* **What is required**
The answer should consist solely of the lines from the first one below through the line containing "-- stated objective: alternative", copied exactly.

╭──

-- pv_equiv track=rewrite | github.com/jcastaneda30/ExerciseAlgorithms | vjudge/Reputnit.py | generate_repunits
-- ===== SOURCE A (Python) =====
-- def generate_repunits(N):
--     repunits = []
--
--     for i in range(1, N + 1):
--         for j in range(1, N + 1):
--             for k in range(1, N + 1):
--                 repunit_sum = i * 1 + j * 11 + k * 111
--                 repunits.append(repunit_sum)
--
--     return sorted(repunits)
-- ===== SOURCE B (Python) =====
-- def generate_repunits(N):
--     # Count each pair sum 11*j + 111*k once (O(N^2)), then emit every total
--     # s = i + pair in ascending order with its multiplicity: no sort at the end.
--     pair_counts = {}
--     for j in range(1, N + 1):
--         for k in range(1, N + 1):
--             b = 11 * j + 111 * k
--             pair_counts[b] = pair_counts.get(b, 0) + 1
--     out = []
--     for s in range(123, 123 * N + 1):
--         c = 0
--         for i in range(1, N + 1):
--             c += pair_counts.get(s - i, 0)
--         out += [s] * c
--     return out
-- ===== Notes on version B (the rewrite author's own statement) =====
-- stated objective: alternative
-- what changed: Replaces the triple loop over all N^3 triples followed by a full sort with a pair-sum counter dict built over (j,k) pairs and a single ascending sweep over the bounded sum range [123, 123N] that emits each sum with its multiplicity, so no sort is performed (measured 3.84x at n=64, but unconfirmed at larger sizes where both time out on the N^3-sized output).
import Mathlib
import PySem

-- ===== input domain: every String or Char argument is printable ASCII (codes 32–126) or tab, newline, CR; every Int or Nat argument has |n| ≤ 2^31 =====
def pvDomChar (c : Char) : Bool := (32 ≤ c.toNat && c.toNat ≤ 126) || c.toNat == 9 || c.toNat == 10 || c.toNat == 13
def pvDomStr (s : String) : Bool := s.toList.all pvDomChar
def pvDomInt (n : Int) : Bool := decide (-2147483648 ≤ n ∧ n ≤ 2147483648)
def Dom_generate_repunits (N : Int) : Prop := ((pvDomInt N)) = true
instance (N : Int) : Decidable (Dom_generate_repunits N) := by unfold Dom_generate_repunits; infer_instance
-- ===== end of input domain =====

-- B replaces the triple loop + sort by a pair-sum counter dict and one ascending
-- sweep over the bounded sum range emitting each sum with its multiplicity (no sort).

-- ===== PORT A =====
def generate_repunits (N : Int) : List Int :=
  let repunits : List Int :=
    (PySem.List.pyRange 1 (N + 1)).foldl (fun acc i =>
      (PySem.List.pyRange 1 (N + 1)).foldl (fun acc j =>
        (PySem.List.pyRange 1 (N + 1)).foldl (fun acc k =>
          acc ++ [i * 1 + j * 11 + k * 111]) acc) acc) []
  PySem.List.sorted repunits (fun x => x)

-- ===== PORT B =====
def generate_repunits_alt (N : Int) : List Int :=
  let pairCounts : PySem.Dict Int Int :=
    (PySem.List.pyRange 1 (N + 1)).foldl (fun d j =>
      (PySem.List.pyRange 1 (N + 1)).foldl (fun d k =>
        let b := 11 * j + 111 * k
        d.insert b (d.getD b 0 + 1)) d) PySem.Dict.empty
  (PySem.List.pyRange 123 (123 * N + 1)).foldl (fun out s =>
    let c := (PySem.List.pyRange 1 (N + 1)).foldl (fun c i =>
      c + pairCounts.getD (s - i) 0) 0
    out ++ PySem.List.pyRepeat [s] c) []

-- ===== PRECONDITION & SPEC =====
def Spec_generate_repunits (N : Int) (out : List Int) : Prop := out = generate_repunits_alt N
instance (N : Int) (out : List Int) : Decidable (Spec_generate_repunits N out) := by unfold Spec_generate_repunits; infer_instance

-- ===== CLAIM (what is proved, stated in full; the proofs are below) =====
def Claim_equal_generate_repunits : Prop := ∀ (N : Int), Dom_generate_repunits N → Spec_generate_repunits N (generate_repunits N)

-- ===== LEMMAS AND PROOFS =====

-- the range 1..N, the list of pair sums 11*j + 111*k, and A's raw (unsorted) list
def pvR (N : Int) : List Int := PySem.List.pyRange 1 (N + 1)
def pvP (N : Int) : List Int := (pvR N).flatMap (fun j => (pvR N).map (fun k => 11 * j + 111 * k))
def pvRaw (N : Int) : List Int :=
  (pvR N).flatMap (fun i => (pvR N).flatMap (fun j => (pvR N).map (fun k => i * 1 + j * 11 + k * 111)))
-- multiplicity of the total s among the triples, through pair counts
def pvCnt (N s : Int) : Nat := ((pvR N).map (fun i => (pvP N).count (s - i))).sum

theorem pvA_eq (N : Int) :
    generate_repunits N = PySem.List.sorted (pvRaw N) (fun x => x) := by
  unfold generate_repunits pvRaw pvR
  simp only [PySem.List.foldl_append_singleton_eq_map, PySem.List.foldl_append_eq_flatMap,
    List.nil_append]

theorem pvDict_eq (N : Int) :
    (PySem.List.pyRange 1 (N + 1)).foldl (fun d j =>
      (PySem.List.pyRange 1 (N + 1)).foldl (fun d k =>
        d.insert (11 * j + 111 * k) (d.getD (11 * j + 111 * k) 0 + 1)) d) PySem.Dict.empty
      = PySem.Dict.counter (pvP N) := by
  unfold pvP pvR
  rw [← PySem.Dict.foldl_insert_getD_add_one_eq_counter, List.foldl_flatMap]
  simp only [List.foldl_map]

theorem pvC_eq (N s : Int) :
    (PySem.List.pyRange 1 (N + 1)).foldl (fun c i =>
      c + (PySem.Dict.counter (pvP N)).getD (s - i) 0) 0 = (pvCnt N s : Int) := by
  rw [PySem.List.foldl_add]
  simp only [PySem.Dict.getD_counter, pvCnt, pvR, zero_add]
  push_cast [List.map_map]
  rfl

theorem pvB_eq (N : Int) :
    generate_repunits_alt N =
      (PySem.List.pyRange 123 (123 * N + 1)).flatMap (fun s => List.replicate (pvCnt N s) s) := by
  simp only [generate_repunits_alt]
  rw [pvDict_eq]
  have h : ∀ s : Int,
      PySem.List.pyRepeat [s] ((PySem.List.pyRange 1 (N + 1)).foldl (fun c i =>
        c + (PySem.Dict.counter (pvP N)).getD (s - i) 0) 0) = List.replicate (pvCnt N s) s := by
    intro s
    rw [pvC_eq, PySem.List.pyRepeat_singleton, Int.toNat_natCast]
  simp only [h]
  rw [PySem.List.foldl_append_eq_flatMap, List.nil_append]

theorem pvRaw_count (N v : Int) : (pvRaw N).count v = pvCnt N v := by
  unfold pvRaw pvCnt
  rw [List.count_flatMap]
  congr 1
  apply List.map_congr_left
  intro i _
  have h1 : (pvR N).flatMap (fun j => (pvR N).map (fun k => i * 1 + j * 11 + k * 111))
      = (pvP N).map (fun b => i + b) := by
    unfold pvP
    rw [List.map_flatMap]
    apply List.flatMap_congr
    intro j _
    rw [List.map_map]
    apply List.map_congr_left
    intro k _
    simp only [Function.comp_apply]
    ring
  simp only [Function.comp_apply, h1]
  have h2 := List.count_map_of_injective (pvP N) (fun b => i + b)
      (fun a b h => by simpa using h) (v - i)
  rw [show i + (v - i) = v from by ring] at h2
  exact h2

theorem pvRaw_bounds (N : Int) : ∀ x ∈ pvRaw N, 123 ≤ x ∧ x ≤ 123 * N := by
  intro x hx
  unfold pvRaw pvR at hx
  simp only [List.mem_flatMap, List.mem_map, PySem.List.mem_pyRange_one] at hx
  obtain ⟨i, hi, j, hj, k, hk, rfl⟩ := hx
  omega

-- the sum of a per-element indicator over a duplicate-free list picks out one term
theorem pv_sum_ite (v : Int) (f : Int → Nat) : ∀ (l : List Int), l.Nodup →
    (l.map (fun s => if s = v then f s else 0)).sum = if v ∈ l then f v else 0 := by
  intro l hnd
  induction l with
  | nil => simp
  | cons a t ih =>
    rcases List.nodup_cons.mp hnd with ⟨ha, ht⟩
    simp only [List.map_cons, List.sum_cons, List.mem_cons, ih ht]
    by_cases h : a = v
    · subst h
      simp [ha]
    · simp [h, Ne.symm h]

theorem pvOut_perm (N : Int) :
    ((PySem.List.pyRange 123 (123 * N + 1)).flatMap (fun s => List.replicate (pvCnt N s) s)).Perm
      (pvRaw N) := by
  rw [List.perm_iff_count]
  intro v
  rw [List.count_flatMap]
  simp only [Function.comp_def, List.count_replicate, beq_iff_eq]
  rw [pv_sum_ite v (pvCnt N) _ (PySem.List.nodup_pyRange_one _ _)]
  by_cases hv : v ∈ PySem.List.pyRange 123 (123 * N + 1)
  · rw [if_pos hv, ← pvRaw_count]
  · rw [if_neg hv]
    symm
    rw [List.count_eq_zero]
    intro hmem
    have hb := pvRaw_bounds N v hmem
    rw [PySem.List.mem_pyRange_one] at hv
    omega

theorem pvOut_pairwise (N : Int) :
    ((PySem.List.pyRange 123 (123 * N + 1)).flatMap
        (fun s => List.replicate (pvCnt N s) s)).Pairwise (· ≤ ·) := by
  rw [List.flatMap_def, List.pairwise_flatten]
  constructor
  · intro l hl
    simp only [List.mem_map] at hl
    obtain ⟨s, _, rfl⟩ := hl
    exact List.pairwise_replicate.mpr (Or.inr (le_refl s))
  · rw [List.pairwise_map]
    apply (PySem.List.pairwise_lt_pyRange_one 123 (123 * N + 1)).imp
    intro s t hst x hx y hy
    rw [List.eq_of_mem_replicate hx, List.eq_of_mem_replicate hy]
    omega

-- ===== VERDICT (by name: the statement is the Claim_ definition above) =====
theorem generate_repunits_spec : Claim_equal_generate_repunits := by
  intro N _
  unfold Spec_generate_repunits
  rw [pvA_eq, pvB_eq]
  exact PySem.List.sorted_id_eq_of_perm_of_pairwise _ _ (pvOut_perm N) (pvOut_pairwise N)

╰──

* **Result of this task**
-- pv_equiv track=rewrite | github.com/jcastaneda30/ExerciseAlgorithms | vjudge/Reputnit.py | generate_repunits
-- ===== SOURCE A (Python) =====
-- def generate_repunits(N):
--     repunits = []
--
--     for i in range(1, N + 1):
--         for j in range(1, N + 1):
--             for k in range(1, N + 1):
--                 repunit_sum = i * 1 + j * 11 + k * 111
--                 repunits.append(repunit_sum)
--
--     return sorted(repunits)
-- ===== SOURCE B (Python) =====
-- def generate_repunits(N):
--     # Count each pair sum 11*j + 111*k once (O(N^2)), then emit every total
--     # s = i + pair in ascending order with its multiplicity: no sort at the end.
--     pair_counts = {}
--     for j in range(1, N + 1):
--         for k in range(1, N + 1):
--             b = 11 * j + 111 * k
--             pair_counts[b] = pair_counts.get(b, 0) + 1
--     out = []
--     for s in range(123, 123 * N + 1):
--         c = 0
--         for i in range(1, N + 1):
--             c += pair_counts.get(s - i, 0)
--         out += [s] * c
--     return out
-- ===== Notes on version B (the rewrite author's own statement) =====
-- stated objective: alternative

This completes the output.